Embattled telco Vocus Group Ltd (ASX: VOC) can bend with the best of the limbo dancers with its share price lowering itself to a fresh five-year low of $2.22 during lunch time trade.
Short sellers will be rubbing their hands in glee as the stock is already among the most shorted on the All Ordinaries (Index:^AORD) (ASX:XAO).
Forget its seemingly attractive valuation or yield. This stock is probably heading lower as there are growing concerns it may need to do an emergency capital raising in the not-too-distant future.
It is a very unfortunate time for Vocus to be seen as "cum-cap raise" given where the stock is as companies going cap in hand to the market will typically need to sell stock at a discount to the market price.
Fears that it will need to do a cap raise has intensified recently on reports that Vocus may not be able to sell its New Zealand assets at the price that it wants and it needs the cash to give the company more breathing space under its debt covenants. Buyers smell blood in the water.
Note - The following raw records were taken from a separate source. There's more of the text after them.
-- pv_equiv track=rewrite | github.com/Tajiboev/python_assignments | week-2/complexity.py | intersection_fast
-- ===== SOURCE A (Python) =====
-- def intersection_fast(A,B,C):
--     """
--     sleep() calls are delays of 0.3s
--     introduced to make you appreciate the compelxity of the the 2 solution
--     (this and slow below)
--     """
--
--     # O(n^2)
--     result = []
--     for i in A:
--         for j in B:
--             if i == j:
--                 for k in C:
--                     if k == j:
--                         result.append(k)
--     return result
-- ===== SOURCE B (Python) =====
-- def intersection_fast(A, B, C):
--     cb = {}
--     for j in B:
--         cb[j] = cb.get(j, 0) + 1
--     cc = {}
--     for k in C:
--         cc[k] = cc.get(k, 0) + 1
--     result = []
--     for i in A:
--         result += [i] * (cb.get(i, 0) * cc.get(i, 0))
--     return result
-- ===== Notes on version B (the rewrite author's own statement) =====
-- stated objective: alternative
-- what changed: Replaces the triple nested scan with two count maps over B and C built once, then a single pass over A appending each element count_B*count_C times (linear plus output size, vs cubic scanning).
import Mathlib
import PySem

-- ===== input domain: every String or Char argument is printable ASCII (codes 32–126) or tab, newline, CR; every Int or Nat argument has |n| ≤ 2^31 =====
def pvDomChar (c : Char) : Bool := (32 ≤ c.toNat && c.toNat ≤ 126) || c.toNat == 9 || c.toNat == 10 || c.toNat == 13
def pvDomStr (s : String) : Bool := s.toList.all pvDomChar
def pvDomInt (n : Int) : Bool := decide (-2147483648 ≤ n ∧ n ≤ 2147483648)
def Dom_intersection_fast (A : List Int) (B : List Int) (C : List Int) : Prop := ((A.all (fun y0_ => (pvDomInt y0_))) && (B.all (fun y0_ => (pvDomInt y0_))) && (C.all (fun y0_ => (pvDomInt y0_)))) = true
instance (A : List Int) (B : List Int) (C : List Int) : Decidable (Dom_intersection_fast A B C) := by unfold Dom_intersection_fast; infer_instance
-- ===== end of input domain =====

-- B replaces A's triple nested scan with two count maps (of B and C) built once and a
-- single pass over A appending each element count_B * count_C times (objective: alternative).

-- ===== PORT A =====
def intersection_fast (A : List Int) (B : List Int) (C : List Int) : List Int :=
  A.foldl (fun result i =>
    B.foldl (fun result j =>
      if i == j then
        C.foldl (fun result k =>
          if k == j then result ++ [k] else result) result
      else result) result) []

-- ===== PORT B =====
def intersection_fast_alt (A : List Int) (B : List Int) (C : List Int) : List Int :=
  let cb := B.foldl (fun d j => d.insert j (d.getD j 0 + 1)) PySem.Dict.empty
  let cc := C.foldl (fun d k => d.insert k (d.getD k 0 + 1)) PySem.Dict.empty
  A.foldl (fun result i => result ++ PySem.List.pyRepeat [i] (cb.getD i 0 * cc.getD i 0)) []

-- ===== PRECONDITION & SPEC =====
def Spec_intersection_fast (A : List Int) (B : List Int) (C : List Int) (out : List Int) : Prop := out = intersection_fast_alt A B C
instance (A : List Int) (B : List Int) (C : List Int) (out : List Int) : Decidable (Spec_intersection_fast A B C out) := by unfold Spec_intersection_fast; infer_instance

-- ===== CLAIM (what is proved, stated in full; the proofs are below) =====
def Claim_equal_intersection_fast : Prop := ∀ (A : List Int) (B : List Int) (C : List Int), Dom_intersection_fast A B C → Spec_intersection_fast A B C (intersection_fast A B C)

-- ===== LEMMAS AND PROOFS =====

-- A's innermost loop over C appends (count of j in C) copies of j.
theorem innerC (C : List Int) (res : List Int) (j : Int) :
    C.foldl (fun res k => if k == j then res ++ [k] else res) res
      = res ++ List.replicate (C.count j) j := by
  rw [PySem.List.foldl_append_if_eq_filter, List.filter_beq]

-- A's middle loop over B contributes (count i B) * (count i C) copies of i.
theorem innerB (B : List Int) (C : List Int) (res : List Int) (i : Int) :
    B.foldl (fun res j =>
      if i == j then
        C.foldl (fun res k => if k == j then res ++ [k] else res) res
      else res) res
      = res ++ List.replicate (B.count i * C.count i) i := by
  induction B generalizing res with
  | nil => simp
  | cons j B ih =>
    simp only [List.foldl_cons, ih]
    by_cases h : i = j
    · subst h
      simp only [BEq.rfl, if_true]
      rw [innerC, List.append_assoc, ← List.replicate_add]
      congr 2
      rw [List.count_cons_self]; ring
    · simp [h, beq_iff_eq, Ne.symm h]

-- Both programs equal the same flatMap.
theorem portA_flatMap (A B C : List Int) :
    intersection_fast A B C
      = A.flatMap (fun i => List.replicate (B.count i * C.count i) i) := by
  unfold intersection_fast
  have h : ∀ (res : List Int), ∀ i ∈ A,
      (B.foldl (fun result j =>
        if i == j then
          C.foldl (fun result k => if k == j then result ++ [k] else result) result
        else result) res)
        = res ++ List.replicate (B.count i * C.count i) i := fun res i _ => innerB B C res i
  rw [PySem.List.foldl_congr_mem _ _ _ _ h, PySem.List.foldl_append_eq_flatMap]
  simp

theorem portB_flatMap (A B C : List Int) :
    intersection_fast_alt A B C
      = A.flatMap (fun i => List.replicate (B.count i * C.count i) i) := by
  unfold intersection_fast_alt
  simp only [PySem.Dict.foldl_insert_getD_add_one_eq_counter, PySem.Dict.getD_counter]
  have h : ∀ (res : List Int), ∀ i ∈ A,
      res ++ PySem.List.pyRepeat [i] ((B.count i : Int) * (C.count i : Int))
        = res ++ List.replicate (B.count i * C.count i) i := by
    intro res i _
    rw [PySem.List.pyRepeat_singleton, ← Nat.cast_mul, Int.toNat_natCast]
  rw [PySem.List.foldl_congr_mem _ _ _ _ h, PySem.List.foldl_append_eq_flatMap]
  simp

-- ===== VERDICT (by name: the statement is the Claim_ definition above) =====
theorem intersection_fast_spec : Claim_equal_intersection_fast := by
  intro A B C _
  unfold Spec_intersection_fast
  rw [portA_flatMap, portB_flatMap]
UBS thinks the bids for the assets could be as low as around $250 million, which is around half of what the business was initially thought to be worth.
If Vocus is forced to accept a low-ball bid, it probably won't have enough buffer to keep the group comfortably under its debt covenant and this in turn could cast doubts on its ability to get refinancing by the end of this financial year.
A cap raise in this environment will be a very painful experience for shareholders. Not only is the stock a castaway in the sin-bin, the entire sector is under a cloud as investors have lost their appetite for telcos. You only need to need to look at the miserable share price performance of Vocus' peers like Telstra Corporation Ltd (ASX: TLS) and TPG Telecom Ltd (ASX: TPM)!
Vocus management has said it will only sell the New Zealand business at an appropriate price but buyers know they have the upper hand in any negotiation.
However, UBS has calculated that it makes better financial sense for Vocus to raise capital than to sell the assets at around $250 million.
But Vocus' dilemma is not a binomial outcome. The broker points out that it could seek and receive relief from its lenders to lift its debt covenants.
That could buy Vocus more time but that may be a fruitless endeavour unless the group can turn itself around and return to the path of profit growth.
I would stay away from telcos for now.